Using the listing below, print exactly everything from the line with "def Pre_remove_backspaces (string" down to the line with "-- ===== CLAIM", both included, and nothing more.

----------

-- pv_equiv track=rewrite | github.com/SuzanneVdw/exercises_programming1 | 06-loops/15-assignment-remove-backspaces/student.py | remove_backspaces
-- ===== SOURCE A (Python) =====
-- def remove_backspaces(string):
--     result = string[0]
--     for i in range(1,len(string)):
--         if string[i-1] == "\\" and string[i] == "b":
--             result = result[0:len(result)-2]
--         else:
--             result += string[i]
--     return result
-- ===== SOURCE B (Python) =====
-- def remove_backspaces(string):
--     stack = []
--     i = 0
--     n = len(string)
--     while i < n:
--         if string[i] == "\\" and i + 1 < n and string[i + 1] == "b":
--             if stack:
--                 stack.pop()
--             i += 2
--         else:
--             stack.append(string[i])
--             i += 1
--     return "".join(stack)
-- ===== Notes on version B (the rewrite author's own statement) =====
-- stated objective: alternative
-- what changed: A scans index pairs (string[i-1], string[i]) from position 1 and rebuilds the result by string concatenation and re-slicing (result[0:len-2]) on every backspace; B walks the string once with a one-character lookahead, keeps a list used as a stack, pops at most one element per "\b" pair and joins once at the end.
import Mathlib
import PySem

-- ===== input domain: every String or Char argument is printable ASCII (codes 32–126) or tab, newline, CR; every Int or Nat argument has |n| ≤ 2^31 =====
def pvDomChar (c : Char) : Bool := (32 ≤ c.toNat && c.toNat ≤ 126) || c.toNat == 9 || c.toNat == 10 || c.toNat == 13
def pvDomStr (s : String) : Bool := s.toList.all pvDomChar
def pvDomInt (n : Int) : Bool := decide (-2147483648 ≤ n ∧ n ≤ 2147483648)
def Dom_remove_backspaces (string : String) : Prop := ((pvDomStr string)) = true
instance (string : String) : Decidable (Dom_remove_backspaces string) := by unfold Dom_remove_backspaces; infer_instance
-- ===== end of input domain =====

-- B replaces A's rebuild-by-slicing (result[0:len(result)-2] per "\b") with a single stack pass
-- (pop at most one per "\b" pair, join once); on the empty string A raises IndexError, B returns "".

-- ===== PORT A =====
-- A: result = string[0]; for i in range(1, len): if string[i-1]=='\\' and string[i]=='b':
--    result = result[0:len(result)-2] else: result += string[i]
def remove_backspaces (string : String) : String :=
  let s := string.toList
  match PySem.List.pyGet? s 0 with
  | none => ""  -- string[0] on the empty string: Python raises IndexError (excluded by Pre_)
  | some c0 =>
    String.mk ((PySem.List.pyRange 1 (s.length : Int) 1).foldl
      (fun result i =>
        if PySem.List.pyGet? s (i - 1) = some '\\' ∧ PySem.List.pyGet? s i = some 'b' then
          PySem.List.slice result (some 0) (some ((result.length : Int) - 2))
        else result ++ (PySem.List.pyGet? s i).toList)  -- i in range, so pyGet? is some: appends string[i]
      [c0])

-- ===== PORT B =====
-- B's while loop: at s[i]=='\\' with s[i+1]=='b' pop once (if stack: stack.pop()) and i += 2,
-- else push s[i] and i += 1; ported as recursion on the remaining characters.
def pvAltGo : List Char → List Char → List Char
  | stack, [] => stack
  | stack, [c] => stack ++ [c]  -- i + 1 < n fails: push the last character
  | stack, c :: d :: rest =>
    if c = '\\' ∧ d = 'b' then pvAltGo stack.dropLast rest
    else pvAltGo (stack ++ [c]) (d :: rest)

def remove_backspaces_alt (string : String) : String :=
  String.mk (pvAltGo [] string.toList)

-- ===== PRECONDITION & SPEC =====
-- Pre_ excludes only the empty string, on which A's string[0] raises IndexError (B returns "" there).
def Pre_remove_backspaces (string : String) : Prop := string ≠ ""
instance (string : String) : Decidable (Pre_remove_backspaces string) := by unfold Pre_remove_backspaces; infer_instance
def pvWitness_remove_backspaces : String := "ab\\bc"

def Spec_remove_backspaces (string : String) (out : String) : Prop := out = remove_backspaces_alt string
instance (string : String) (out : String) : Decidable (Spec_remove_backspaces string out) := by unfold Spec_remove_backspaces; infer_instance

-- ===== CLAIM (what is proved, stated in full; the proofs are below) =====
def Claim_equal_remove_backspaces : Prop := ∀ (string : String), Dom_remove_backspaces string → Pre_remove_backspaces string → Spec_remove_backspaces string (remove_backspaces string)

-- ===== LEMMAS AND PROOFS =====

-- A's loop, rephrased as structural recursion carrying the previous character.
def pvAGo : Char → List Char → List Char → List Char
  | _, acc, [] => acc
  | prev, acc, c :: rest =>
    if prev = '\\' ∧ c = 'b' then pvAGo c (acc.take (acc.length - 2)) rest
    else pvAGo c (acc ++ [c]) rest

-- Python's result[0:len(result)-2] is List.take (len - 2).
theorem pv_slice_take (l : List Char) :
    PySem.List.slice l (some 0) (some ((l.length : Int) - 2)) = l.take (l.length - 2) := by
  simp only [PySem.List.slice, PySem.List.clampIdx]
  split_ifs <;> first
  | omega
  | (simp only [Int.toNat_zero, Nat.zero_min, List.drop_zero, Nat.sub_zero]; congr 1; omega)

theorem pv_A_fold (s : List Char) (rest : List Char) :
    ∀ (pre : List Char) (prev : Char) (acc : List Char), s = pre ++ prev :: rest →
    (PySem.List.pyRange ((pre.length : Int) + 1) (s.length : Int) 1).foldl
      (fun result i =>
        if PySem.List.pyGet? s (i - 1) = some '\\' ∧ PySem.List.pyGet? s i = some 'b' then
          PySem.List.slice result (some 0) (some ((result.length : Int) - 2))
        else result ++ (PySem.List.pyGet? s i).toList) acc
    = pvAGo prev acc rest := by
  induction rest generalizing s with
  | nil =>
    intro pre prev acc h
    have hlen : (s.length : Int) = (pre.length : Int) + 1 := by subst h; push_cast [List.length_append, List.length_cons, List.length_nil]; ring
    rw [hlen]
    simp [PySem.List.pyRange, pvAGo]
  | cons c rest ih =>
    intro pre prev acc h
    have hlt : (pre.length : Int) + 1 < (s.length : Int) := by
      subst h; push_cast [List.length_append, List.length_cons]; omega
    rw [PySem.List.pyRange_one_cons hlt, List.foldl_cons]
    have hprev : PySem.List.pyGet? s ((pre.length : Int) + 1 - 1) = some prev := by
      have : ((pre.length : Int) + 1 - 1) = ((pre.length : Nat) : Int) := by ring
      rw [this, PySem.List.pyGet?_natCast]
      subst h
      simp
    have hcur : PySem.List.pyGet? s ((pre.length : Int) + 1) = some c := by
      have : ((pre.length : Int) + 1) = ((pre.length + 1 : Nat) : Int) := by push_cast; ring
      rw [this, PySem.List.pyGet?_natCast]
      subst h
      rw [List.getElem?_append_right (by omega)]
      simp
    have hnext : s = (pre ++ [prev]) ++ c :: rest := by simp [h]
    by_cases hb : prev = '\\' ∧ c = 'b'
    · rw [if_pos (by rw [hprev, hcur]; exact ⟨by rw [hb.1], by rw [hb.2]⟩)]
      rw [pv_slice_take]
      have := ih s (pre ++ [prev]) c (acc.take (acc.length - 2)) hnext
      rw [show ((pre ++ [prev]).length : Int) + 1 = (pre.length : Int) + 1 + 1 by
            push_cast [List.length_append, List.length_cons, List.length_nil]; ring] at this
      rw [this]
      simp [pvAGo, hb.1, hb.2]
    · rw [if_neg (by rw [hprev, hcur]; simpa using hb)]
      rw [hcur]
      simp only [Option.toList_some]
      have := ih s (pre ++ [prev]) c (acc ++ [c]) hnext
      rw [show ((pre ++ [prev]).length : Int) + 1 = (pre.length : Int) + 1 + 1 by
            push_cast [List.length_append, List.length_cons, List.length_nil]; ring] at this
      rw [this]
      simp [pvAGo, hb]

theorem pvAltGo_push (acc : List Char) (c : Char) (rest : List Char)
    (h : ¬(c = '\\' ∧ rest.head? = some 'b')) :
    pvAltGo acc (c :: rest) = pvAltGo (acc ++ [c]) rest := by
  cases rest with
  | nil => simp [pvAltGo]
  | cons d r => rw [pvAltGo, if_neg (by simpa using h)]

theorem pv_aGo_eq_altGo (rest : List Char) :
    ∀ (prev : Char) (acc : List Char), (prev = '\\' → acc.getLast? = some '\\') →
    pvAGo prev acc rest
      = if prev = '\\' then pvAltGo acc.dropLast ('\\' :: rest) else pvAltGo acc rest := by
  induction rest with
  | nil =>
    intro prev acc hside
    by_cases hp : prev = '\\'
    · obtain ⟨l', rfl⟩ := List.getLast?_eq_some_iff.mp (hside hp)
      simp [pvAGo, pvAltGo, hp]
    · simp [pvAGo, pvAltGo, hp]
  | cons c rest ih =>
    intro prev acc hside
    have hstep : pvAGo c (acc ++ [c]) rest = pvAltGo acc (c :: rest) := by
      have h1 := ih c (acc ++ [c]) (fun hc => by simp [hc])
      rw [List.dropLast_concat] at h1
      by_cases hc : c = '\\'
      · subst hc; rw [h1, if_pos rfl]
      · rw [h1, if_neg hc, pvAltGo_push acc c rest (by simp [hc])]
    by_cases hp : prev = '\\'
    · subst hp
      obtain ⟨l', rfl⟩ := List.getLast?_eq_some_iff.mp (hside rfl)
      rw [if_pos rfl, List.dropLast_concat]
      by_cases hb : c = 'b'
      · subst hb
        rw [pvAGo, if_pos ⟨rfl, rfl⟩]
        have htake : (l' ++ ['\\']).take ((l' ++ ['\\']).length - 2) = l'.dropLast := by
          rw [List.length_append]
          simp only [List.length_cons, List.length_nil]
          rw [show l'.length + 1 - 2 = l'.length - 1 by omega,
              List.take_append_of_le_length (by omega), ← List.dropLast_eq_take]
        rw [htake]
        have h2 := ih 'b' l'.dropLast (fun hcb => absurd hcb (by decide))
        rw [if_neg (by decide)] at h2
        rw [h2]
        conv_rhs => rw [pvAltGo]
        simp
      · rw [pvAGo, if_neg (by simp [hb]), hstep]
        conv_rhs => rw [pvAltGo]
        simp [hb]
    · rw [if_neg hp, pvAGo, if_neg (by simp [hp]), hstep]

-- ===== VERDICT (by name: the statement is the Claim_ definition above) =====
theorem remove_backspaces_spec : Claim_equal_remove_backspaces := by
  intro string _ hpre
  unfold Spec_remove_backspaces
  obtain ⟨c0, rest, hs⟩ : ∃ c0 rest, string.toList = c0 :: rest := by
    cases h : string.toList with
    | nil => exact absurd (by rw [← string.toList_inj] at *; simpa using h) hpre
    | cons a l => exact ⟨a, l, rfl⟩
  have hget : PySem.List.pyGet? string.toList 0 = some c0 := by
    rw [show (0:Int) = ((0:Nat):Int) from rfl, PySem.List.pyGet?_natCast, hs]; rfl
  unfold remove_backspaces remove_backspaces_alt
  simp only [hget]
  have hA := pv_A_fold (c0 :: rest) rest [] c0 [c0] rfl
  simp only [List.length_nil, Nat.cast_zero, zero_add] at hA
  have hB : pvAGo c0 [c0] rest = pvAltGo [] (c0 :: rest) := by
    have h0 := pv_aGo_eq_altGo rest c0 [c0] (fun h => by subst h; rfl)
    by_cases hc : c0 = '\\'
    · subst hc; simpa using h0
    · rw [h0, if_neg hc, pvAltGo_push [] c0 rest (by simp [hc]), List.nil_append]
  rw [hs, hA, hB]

----------

● **EXPECTED ANSWER**
def Pre_remove_backspaces (string : String) : Prop := string ≠ ""
instance (string : String) : Decidable (Pre_remove_backspaces string) := by unfold Pre_remove_backspaces; infer_instance
def pvWitness_remove_backspaces : String := "ab\\bc"

def Spec_remove_backspaces (string : String) (out : String) : Prop := out = remove_backspaces_alt string
instance (string : String) (out : String) : Decidable (Spec_remove_backspaces string out) := by unfold Spec_remove_backspaces; infer_instance

-- ===== CLAIM (what is proved, stated in full; the proofs are below) =====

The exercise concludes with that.